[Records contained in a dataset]

· · · · · · ·

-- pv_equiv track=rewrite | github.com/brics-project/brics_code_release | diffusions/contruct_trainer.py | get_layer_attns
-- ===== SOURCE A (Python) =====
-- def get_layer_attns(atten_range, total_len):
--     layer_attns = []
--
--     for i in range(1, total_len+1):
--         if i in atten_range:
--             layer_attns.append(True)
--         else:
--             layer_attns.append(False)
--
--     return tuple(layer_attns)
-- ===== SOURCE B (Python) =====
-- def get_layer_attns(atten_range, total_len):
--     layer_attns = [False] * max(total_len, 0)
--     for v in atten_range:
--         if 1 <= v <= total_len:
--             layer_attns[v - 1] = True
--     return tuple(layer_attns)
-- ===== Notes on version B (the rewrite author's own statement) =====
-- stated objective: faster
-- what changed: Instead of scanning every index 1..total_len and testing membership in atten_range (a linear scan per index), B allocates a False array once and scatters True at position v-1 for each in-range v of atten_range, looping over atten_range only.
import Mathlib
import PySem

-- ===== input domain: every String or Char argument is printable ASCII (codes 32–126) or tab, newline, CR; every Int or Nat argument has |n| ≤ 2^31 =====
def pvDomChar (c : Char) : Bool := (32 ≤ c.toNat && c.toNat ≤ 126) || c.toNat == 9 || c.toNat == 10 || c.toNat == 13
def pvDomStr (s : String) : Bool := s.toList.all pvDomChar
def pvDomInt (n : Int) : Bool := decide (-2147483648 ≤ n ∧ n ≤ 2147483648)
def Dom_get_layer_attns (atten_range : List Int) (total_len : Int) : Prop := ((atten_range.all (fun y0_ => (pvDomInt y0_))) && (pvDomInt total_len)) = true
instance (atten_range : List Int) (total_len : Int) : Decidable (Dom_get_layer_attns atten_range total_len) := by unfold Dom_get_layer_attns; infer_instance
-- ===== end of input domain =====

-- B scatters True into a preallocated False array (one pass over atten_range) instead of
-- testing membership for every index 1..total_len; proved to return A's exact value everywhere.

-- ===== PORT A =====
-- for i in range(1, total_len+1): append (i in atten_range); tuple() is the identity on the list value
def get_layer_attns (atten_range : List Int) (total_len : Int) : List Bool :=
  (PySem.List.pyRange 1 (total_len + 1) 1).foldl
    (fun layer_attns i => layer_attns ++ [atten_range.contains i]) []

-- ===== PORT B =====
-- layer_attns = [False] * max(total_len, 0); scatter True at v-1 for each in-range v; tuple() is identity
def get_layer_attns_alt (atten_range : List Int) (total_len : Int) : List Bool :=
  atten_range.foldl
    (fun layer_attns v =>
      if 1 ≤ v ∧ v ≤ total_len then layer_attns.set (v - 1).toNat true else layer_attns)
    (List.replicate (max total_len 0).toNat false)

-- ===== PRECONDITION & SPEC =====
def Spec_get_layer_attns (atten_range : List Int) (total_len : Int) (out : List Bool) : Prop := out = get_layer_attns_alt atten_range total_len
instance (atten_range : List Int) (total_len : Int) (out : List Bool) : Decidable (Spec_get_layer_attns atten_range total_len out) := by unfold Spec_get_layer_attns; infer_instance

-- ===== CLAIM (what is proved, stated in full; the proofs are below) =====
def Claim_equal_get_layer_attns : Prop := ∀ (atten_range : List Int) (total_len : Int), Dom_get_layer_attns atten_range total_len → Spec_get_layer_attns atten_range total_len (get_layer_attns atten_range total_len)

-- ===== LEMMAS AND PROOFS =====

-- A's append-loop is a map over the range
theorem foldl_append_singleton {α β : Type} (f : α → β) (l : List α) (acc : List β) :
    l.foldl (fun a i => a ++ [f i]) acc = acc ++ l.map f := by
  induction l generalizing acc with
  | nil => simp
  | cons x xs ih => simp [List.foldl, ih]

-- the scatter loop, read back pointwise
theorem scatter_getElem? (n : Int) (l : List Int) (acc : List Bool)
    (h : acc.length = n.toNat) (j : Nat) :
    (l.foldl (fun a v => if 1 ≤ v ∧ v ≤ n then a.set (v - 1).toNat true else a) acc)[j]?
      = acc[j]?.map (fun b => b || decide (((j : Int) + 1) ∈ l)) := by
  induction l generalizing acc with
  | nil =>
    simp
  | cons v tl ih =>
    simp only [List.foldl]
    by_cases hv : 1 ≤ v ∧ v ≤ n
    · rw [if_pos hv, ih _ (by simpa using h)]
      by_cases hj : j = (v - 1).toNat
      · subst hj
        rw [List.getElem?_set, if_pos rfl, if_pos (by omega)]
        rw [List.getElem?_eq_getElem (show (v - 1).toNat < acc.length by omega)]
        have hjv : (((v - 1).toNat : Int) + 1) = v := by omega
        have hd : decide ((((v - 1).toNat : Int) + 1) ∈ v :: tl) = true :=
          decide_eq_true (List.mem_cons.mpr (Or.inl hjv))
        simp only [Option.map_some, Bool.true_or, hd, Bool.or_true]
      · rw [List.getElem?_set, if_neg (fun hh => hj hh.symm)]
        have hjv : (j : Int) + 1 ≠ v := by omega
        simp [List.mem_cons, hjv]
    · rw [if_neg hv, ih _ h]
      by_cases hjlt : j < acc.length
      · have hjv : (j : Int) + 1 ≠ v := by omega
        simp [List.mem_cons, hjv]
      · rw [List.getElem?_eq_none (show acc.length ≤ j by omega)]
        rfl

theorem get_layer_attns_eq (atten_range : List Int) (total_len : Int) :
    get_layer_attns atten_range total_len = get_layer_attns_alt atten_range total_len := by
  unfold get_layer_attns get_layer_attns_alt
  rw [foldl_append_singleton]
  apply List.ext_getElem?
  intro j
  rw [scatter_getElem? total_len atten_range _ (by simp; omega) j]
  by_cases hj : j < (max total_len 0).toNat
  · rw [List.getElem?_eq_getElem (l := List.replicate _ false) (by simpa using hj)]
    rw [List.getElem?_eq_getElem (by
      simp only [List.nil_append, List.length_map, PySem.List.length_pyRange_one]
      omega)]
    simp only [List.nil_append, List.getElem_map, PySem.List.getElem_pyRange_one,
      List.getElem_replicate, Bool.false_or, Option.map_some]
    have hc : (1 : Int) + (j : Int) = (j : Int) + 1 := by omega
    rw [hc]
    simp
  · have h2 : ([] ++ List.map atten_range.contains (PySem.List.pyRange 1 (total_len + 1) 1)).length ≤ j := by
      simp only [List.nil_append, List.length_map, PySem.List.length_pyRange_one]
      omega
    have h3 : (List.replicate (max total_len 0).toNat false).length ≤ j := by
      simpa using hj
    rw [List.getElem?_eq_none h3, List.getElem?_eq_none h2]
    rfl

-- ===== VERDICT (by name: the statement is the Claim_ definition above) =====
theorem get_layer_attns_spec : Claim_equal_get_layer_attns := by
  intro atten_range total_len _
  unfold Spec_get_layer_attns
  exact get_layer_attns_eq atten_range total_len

· · · · · · ·

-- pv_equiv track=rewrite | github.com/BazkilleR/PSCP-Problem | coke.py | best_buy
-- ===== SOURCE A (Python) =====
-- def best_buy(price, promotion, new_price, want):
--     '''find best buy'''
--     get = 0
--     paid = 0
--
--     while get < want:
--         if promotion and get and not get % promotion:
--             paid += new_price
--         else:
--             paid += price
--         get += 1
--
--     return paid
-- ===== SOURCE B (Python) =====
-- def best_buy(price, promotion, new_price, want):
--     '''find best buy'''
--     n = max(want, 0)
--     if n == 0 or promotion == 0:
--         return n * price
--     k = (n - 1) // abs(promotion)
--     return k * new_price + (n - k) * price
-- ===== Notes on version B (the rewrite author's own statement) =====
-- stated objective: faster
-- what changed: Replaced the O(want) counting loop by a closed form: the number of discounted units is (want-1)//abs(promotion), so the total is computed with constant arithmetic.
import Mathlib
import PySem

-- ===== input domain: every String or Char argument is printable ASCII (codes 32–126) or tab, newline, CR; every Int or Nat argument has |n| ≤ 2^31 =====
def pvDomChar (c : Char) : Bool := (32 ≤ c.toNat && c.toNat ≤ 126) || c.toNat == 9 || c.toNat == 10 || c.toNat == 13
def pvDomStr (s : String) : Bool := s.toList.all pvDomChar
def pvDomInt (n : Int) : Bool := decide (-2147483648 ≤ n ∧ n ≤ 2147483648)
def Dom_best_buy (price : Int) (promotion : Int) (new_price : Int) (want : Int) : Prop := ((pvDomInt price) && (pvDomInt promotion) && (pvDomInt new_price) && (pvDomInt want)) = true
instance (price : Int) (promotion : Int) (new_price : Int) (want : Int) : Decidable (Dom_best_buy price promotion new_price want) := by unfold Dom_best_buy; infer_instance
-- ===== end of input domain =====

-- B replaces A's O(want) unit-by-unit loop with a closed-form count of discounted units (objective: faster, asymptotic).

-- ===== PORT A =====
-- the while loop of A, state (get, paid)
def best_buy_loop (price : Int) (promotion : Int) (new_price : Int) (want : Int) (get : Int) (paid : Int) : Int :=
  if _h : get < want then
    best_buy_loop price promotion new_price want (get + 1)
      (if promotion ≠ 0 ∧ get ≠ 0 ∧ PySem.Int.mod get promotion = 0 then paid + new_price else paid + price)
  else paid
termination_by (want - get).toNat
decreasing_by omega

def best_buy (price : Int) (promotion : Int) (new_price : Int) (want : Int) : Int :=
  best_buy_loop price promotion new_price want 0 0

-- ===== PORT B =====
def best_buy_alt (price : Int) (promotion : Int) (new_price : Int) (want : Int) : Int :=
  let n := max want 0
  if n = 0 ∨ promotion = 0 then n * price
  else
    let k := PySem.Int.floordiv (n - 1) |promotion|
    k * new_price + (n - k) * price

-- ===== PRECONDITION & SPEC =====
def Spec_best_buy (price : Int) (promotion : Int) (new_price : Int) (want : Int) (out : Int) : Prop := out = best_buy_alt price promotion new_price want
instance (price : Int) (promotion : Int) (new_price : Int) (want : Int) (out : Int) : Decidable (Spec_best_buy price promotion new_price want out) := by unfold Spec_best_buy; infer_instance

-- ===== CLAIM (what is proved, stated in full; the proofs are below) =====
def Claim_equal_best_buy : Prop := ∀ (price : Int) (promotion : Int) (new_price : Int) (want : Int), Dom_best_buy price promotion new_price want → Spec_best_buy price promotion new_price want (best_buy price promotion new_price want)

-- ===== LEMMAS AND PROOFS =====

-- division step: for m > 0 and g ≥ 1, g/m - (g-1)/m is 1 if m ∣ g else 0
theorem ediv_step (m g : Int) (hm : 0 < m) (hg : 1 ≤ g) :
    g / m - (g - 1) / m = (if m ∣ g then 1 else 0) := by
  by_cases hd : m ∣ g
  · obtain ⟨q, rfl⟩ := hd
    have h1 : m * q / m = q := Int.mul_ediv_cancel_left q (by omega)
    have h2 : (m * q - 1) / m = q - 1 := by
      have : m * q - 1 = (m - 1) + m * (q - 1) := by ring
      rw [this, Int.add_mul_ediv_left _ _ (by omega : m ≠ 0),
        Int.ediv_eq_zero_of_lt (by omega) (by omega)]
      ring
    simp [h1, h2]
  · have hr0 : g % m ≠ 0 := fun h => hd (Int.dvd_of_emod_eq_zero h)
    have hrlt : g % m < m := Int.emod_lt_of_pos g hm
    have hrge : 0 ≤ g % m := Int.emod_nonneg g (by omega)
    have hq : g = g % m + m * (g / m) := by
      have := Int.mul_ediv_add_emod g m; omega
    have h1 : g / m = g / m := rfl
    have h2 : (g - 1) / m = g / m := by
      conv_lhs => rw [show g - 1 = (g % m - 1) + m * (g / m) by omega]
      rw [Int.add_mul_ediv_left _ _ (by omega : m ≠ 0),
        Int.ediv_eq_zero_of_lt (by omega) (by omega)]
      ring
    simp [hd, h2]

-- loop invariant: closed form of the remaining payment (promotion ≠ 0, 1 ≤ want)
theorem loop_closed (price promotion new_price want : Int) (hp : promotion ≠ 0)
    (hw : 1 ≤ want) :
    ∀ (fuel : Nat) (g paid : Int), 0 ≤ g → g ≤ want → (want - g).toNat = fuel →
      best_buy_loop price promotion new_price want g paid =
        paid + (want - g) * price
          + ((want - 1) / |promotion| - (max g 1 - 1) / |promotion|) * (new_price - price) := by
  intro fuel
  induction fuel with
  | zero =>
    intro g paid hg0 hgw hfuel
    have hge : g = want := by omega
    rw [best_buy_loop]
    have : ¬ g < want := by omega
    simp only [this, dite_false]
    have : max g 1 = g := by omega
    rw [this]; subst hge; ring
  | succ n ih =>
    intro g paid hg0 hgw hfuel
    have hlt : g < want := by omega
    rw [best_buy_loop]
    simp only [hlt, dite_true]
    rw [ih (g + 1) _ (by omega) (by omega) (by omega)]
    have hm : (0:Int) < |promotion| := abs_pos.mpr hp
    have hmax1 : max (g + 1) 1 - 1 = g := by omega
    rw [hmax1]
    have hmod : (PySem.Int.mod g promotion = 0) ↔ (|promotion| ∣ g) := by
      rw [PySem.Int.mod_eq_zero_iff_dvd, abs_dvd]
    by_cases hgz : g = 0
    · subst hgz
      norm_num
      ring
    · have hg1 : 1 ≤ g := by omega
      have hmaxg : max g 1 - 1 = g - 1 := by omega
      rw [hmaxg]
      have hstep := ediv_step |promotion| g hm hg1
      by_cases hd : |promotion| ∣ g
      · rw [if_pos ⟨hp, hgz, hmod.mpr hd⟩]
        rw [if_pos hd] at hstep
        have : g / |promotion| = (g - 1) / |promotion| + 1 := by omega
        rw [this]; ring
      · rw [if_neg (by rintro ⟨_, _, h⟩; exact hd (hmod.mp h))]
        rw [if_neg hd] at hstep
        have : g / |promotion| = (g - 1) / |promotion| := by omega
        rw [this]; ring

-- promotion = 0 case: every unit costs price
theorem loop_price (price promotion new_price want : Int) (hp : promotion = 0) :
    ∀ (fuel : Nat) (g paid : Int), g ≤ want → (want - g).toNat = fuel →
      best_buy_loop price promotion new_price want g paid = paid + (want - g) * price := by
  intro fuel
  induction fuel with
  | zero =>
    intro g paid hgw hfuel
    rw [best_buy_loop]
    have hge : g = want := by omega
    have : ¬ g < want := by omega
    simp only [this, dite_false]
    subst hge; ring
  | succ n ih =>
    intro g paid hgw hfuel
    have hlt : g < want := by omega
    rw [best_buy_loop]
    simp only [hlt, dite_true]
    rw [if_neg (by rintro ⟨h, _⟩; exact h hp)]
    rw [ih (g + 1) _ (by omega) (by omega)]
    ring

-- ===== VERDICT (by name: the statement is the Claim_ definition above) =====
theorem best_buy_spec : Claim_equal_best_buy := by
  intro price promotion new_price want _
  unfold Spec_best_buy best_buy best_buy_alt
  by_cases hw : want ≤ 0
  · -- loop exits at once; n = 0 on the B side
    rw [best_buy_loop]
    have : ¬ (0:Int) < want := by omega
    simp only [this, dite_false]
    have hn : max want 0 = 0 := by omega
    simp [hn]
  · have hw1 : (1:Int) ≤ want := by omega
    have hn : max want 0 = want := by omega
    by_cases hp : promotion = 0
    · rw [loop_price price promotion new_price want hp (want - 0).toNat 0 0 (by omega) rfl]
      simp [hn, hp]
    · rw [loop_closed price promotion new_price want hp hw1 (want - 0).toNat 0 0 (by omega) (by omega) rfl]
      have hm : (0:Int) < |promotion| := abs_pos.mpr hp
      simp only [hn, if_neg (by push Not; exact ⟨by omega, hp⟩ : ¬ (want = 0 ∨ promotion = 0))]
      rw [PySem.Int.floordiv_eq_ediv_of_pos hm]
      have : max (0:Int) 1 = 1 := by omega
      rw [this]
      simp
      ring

· · · · · · ·

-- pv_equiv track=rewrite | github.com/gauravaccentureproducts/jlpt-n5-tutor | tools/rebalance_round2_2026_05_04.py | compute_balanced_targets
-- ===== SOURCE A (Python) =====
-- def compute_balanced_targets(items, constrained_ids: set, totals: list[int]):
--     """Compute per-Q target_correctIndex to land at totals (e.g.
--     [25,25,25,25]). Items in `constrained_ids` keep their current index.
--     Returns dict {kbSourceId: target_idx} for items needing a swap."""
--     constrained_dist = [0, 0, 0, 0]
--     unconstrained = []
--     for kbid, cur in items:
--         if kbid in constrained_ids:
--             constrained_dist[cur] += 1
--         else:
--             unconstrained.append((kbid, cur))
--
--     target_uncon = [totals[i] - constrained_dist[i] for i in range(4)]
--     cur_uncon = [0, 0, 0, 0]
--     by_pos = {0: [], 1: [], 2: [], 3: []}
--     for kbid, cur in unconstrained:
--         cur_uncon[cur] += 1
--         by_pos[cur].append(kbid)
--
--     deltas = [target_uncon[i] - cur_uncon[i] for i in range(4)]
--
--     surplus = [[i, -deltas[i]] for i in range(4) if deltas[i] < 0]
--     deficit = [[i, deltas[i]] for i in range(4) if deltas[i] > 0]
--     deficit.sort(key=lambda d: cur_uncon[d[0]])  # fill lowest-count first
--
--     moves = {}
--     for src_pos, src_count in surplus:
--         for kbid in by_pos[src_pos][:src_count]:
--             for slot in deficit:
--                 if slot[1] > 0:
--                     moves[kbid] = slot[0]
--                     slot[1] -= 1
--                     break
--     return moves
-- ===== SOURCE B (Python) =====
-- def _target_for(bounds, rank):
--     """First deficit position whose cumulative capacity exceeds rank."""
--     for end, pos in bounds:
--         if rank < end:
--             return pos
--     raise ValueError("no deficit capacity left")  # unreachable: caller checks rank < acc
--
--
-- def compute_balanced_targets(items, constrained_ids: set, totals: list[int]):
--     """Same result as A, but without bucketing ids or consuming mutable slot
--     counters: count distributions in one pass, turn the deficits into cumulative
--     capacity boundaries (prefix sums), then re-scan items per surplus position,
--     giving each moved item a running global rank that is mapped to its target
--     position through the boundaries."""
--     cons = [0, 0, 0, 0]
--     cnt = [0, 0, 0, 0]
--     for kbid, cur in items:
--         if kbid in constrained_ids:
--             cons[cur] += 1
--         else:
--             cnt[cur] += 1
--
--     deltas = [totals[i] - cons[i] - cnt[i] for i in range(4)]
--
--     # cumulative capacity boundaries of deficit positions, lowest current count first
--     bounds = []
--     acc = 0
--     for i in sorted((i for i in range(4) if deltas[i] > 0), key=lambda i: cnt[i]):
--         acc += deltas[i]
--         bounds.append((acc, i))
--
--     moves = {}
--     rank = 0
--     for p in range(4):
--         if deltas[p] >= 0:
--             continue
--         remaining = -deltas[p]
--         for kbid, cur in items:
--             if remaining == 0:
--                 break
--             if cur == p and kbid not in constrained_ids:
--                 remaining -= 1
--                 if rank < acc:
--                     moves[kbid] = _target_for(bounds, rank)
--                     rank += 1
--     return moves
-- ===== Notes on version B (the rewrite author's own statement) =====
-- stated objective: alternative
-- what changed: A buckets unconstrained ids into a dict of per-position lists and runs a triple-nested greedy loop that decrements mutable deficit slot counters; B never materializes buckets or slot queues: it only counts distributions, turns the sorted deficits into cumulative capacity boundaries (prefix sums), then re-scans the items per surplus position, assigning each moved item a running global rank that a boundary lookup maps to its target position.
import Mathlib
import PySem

· · · · · · ·

__Exercise prompt__.
Taking the entries above, print exactly the lines starting at the line with "atten_range.foldl" and ending at the line with "def Spec_get_layer_attns (atten_range", both included.

__Exercise output__.
  atten_range.foldl
    (fun layer_attns v =>
      if 1 ≤ v ∧ v ≤ total_len then layer_attns.set (v - 1).toNat true else layer_attns)
    (List.replicate (max total_len 0).toNat false)

-- ===== PRECONDITION & SPEC =====
def Spec_get_layer_attns (atten_range : List Int) (total_len : Int) (out : List Bool) : Prop := out = get_layer_attns_alt atten_range total_len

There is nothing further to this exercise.